Restate word for word the lines of the records below, starting at the line that contains "by_cases hm : PySem.List.pyGetD" and ending at the line that contains "intro x hx y", with both of those lines included and nothing else.

Dataset entries:
########
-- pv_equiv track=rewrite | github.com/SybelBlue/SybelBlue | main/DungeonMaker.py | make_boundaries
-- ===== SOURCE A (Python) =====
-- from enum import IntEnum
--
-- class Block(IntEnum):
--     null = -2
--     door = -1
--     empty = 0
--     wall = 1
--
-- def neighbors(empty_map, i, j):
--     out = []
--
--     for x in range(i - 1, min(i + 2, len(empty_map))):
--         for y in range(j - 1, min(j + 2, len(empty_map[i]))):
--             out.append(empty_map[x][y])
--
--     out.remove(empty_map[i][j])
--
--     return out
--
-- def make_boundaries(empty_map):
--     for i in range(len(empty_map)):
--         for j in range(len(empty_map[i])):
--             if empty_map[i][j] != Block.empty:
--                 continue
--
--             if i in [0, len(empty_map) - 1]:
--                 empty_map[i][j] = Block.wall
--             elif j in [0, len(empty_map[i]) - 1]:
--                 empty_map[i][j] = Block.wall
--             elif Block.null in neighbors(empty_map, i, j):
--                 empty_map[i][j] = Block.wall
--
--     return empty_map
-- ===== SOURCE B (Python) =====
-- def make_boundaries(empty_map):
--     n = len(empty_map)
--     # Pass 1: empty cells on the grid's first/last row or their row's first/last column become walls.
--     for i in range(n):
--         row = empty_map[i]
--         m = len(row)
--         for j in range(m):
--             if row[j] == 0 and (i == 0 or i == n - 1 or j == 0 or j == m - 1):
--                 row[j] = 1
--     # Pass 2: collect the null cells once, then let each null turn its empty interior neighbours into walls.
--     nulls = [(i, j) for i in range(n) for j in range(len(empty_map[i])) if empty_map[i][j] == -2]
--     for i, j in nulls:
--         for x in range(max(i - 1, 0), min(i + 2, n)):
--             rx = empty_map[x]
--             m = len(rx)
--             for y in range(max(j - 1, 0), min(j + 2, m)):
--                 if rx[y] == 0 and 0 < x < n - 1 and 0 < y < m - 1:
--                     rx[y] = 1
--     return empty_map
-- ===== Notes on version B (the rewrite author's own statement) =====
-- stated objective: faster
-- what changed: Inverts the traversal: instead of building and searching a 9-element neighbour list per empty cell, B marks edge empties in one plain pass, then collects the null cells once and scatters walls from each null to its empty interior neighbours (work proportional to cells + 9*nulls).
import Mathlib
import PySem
########
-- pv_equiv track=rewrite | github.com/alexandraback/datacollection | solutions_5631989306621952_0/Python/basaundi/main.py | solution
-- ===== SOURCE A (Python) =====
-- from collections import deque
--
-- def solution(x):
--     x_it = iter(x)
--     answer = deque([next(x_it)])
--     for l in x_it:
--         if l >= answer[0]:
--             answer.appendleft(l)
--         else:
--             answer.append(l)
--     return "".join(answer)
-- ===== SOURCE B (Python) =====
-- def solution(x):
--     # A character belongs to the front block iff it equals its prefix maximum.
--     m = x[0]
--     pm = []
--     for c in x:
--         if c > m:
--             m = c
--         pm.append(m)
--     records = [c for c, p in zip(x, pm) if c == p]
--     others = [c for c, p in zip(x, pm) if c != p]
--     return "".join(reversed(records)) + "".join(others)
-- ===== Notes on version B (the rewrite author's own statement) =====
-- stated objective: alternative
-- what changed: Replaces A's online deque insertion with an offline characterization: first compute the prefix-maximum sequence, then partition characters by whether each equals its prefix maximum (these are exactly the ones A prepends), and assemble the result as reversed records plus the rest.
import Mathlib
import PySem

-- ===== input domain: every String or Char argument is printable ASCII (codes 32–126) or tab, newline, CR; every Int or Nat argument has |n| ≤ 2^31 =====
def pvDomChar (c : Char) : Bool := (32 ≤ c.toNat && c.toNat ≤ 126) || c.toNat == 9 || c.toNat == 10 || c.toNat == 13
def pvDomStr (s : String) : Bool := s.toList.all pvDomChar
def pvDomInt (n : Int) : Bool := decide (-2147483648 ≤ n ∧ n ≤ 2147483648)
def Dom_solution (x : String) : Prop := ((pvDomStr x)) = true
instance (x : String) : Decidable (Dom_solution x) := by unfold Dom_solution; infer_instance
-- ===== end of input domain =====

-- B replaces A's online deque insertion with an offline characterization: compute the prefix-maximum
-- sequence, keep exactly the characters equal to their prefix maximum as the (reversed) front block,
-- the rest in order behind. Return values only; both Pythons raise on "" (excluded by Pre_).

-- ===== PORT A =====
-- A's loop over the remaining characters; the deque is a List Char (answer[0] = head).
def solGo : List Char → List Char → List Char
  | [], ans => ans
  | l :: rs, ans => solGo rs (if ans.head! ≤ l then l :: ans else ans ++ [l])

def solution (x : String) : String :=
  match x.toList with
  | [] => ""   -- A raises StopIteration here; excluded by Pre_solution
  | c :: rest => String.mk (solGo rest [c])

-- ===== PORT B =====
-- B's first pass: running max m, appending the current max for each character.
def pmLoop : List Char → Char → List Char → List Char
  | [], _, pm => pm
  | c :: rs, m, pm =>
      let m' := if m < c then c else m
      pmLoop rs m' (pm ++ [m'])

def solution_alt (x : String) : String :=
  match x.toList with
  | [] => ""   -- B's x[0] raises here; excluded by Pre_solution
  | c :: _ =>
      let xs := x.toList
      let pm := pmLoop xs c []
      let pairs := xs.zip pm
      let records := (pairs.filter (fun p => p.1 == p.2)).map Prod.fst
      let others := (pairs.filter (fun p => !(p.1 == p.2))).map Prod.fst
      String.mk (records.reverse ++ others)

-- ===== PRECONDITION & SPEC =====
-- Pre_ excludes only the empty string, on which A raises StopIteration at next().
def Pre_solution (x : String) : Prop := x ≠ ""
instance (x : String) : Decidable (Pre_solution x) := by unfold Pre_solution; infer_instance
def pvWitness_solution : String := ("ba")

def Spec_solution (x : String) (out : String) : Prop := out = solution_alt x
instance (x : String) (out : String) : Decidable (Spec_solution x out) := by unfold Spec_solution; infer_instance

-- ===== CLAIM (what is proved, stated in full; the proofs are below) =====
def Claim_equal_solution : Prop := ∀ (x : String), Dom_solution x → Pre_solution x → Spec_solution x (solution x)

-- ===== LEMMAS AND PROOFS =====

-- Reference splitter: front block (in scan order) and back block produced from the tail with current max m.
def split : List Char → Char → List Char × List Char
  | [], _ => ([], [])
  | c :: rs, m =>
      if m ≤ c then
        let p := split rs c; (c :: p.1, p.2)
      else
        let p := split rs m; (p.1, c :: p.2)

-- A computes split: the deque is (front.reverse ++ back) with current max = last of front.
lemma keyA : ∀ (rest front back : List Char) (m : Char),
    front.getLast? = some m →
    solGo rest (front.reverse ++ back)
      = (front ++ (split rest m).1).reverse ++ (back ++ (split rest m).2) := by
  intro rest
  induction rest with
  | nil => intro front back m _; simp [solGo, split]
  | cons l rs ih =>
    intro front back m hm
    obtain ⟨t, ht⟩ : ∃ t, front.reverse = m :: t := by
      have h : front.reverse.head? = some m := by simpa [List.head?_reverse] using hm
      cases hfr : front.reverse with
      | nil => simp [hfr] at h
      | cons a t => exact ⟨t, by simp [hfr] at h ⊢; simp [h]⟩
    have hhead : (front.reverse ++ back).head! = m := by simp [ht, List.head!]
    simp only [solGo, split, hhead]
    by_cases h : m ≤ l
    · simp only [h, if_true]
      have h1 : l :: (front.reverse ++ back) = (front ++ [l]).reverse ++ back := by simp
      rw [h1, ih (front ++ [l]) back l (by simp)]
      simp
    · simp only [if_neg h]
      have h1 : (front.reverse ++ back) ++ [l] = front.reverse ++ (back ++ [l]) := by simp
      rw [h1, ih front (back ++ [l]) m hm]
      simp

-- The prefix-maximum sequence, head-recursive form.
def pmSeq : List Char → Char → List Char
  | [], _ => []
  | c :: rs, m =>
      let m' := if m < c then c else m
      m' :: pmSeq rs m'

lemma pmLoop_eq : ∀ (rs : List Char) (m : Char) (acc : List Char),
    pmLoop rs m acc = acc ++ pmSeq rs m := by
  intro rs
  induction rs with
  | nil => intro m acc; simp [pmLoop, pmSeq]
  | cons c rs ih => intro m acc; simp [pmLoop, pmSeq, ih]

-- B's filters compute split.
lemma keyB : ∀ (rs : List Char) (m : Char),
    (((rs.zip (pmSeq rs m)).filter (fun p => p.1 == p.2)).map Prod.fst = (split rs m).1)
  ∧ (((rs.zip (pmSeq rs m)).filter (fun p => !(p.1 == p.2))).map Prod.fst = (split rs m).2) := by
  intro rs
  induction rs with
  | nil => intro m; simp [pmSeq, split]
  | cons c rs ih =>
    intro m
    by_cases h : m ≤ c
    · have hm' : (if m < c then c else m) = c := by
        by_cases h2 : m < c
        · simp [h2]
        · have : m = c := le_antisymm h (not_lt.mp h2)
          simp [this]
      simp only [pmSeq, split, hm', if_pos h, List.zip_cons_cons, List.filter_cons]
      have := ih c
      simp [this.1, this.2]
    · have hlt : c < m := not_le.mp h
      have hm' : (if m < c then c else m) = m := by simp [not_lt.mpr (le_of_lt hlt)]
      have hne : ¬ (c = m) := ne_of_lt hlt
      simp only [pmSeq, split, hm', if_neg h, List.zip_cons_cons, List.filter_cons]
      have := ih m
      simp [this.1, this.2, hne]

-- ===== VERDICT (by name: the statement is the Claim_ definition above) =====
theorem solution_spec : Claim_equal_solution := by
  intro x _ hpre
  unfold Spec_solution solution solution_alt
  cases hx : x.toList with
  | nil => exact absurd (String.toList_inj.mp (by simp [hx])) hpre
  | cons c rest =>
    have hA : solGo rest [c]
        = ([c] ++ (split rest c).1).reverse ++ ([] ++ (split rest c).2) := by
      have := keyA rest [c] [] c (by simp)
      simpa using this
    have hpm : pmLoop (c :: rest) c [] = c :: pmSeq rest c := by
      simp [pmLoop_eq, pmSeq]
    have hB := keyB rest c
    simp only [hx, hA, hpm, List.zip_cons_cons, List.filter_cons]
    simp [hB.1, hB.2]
########
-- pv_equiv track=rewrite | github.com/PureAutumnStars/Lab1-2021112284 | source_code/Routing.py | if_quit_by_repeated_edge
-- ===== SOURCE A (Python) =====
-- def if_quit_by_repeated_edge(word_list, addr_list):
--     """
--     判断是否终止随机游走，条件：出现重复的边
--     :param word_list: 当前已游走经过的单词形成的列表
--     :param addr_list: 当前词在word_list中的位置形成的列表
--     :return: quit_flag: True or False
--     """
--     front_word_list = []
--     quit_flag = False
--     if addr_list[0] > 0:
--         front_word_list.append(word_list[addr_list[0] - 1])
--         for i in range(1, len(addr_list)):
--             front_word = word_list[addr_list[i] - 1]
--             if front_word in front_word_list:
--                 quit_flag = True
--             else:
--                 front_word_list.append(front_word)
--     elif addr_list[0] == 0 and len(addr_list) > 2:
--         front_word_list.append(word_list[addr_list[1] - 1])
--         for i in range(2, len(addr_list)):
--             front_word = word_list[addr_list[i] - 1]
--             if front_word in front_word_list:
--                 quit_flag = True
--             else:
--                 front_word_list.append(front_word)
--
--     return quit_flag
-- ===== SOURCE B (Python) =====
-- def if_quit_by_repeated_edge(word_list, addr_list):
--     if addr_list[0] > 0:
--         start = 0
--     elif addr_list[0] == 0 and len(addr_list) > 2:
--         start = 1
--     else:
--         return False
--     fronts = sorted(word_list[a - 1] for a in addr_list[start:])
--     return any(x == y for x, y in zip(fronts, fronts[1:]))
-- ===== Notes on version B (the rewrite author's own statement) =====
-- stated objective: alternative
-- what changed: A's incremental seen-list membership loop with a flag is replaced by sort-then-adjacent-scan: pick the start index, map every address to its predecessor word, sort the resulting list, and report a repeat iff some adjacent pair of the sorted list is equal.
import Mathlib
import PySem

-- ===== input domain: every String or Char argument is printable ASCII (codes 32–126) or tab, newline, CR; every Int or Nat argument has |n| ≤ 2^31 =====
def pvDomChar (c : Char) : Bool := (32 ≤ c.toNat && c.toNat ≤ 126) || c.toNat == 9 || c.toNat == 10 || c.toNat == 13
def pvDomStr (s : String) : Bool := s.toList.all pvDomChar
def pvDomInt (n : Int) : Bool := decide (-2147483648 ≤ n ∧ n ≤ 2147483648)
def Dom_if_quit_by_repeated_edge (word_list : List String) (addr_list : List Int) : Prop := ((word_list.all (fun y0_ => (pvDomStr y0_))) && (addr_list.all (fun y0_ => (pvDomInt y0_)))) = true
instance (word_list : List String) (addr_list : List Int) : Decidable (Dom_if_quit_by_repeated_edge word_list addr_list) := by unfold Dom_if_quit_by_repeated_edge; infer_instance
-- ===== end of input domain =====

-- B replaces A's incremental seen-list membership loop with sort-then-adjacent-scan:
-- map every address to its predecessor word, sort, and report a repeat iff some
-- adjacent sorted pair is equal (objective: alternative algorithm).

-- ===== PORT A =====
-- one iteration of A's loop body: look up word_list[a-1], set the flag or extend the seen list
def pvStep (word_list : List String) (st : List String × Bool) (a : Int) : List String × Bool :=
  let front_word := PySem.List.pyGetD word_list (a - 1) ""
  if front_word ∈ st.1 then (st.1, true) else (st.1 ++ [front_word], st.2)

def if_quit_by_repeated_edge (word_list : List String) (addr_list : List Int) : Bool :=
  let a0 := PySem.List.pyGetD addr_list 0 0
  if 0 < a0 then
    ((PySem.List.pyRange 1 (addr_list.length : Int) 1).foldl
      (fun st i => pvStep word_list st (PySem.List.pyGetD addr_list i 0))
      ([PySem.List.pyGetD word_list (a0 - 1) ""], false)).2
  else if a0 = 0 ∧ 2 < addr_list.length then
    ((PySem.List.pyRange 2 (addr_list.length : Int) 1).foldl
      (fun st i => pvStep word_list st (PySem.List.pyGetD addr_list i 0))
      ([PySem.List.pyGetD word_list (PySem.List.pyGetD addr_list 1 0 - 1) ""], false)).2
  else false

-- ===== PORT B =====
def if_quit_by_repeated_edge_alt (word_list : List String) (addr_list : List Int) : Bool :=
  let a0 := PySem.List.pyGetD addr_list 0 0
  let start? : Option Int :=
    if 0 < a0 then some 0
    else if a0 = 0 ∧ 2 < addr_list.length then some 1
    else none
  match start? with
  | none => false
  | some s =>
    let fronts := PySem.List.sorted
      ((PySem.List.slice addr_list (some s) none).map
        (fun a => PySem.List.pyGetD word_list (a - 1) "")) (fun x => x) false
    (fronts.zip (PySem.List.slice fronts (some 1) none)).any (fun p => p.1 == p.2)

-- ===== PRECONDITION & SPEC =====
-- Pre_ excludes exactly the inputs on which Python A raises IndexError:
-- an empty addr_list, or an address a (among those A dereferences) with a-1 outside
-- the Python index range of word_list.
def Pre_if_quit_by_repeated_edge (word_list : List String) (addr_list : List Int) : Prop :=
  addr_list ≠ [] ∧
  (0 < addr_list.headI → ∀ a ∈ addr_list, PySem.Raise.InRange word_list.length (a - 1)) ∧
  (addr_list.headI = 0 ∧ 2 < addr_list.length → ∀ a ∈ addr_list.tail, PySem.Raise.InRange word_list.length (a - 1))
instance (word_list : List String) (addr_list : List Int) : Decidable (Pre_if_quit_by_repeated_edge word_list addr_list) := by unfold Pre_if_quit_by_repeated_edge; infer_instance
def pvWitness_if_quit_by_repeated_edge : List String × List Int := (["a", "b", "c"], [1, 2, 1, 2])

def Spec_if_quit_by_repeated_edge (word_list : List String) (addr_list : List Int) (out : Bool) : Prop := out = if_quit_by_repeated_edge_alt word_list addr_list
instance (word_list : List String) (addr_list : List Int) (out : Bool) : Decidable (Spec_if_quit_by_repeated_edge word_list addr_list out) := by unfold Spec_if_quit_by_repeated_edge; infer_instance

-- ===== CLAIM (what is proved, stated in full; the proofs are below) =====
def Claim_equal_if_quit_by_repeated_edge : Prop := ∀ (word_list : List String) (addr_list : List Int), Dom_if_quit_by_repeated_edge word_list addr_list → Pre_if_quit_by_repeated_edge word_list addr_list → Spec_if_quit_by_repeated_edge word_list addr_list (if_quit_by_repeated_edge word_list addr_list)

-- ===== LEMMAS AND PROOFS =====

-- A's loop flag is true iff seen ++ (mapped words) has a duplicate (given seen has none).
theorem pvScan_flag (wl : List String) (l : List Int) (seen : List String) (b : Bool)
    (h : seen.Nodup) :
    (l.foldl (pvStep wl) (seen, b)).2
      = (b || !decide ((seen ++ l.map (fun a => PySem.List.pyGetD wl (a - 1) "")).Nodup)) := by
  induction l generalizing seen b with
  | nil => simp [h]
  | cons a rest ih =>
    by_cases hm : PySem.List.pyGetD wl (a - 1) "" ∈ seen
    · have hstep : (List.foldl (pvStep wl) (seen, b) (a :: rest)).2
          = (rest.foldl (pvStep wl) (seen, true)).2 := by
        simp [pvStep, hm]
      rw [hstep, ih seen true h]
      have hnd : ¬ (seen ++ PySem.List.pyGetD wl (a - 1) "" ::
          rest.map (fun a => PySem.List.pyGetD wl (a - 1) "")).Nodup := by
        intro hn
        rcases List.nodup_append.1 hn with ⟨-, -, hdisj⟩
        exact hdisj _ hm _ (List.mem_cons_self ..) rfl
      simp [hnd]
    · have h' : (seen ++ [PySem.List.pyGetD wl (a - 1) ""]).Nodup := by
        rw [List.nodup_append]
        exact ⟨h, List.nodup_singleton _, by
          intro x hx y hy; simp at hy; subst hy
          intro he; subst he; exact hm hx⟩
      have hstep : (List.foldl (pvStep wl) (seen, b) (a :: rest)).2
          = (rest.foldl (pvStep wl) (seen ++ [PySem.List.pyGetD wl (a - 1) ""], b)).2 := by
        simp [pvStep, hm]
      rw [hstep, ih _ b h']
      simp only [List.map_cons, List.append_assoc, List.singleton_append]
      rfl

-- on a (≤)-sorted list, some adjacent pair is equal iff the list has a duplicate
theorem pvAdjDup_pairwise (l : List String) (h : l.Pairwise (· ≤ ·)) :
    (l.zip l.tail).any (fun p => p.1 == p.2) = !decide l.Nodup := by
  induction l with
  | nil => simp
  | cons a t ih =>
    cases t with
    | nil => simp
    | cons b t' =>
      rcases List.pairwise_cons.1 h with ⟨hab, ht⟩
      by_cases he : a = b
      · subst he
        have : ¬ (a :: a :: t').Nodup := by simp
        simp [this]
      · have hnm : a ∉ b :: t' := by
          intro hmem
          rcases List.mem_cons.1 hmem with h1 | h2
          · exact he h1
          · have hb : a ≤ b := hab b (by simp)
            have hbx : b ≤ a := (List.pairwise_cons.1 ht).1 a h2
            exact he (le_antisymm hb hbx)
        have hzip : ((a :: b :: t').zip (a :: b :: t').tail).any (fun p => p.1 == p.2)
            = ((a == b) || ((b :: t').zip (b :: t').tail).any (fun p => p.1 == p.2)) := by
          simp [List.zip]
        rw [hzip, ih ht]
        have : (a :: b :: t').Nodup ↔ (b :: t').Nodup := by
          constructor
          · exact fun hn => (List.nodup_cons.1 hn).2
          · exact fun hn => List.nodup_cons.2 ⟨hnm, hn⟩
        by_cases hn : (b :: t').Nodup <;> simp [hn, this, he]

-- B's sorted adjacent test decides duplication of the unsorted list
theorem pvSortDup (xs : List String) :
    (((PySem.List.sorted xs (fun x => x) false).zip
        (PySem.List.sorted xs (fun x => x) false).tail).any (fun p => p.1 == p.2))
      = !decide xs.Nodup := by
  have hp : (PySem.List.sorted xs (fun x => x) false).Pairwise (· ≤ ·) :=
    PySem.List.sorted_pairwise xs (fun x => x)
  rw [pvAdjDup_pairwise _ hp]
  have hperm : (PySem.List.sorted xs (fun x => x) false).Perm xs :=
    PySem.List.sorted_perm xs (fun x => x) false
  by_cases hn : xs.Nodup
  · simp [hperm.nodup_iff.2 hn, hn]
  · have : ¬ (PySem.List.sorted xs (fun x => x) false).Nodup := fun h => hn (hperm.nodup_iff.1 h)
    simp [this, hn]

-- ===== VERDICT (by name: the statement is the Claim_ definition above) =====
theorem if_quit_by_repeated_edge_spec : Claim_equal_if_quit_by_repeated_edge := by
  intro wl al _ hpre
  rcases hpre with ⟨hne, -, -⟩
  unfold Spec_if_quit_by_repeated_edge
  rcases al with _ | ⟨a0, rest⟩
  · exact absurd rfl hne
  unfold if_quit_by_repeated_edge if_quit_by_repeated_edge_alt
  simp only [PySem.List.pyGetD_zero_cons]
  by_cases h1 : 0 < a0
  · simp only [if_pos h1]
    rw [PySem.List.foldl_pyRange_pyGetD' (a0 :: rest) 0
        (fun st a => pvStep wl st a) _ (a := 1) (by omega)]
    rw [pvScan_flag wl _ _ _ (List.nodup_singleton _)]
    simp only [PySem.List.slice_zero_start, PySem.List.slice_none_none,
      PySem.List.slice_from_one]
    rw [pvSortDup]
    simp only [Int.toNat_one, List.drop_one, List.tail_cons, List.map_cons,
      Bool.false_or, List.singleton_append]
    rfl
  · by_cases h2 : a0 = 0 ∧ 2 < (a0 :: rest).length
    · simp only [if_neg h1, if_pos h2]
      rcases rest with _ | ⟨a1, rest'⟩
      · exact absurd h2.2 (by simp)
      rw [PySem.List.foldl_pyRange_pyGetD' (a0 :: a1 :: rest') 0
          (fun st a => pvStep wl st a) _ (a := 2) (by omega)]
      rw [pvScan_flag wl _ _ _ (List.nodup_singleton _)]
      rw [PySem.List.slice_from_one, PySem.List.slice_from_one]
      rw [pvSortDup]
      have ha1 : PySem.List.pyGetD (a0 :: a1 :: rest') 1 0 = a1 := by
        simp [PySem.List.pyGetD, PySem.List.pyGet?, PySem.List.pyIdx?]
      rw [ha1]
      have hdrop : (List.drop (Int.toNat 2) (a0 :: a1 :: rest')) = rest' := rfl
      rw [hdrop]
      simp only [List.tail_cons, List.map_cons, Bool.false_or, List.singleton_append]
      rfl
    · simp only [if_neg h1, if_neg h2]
########
→ WRITTEN SOLUTION:
    by_cases hm : PySem.List.pyGetD wl (a - 1) "" ∈ seen
    · have hstep : (List.foldl (pvStep wl) (seen, b) (a :: rest)).2
          = (rest.foldl (pvStep wl) (seen, true)).2 := by
        simp [pvStep, hm]
      rw [hstep, ih seen true h]
      have hnd : ¬ (seen ++ PySem.List.pyGetD wl (a - 1) "" ::
          rest.map (fun a => PySem.List.pyGetD wl (a - 1) "")).Nodup := by
        intro hn
        rcases List.nodup_append.1 hn with ⟨-, -, hdisj⟩
        exact hdisj _ hm _ (List.mem_cons_self ..) rfl
      simp [hnd]
    · have h' : (seen ++ [PySem.List.pyGetD wl (a - 1) ""]).Nodup := by
        rw [List.nodup_append]
        exact ⟨h, List.nodup_singleton _, by
          intro x hx y hy; simp at hy; subst hy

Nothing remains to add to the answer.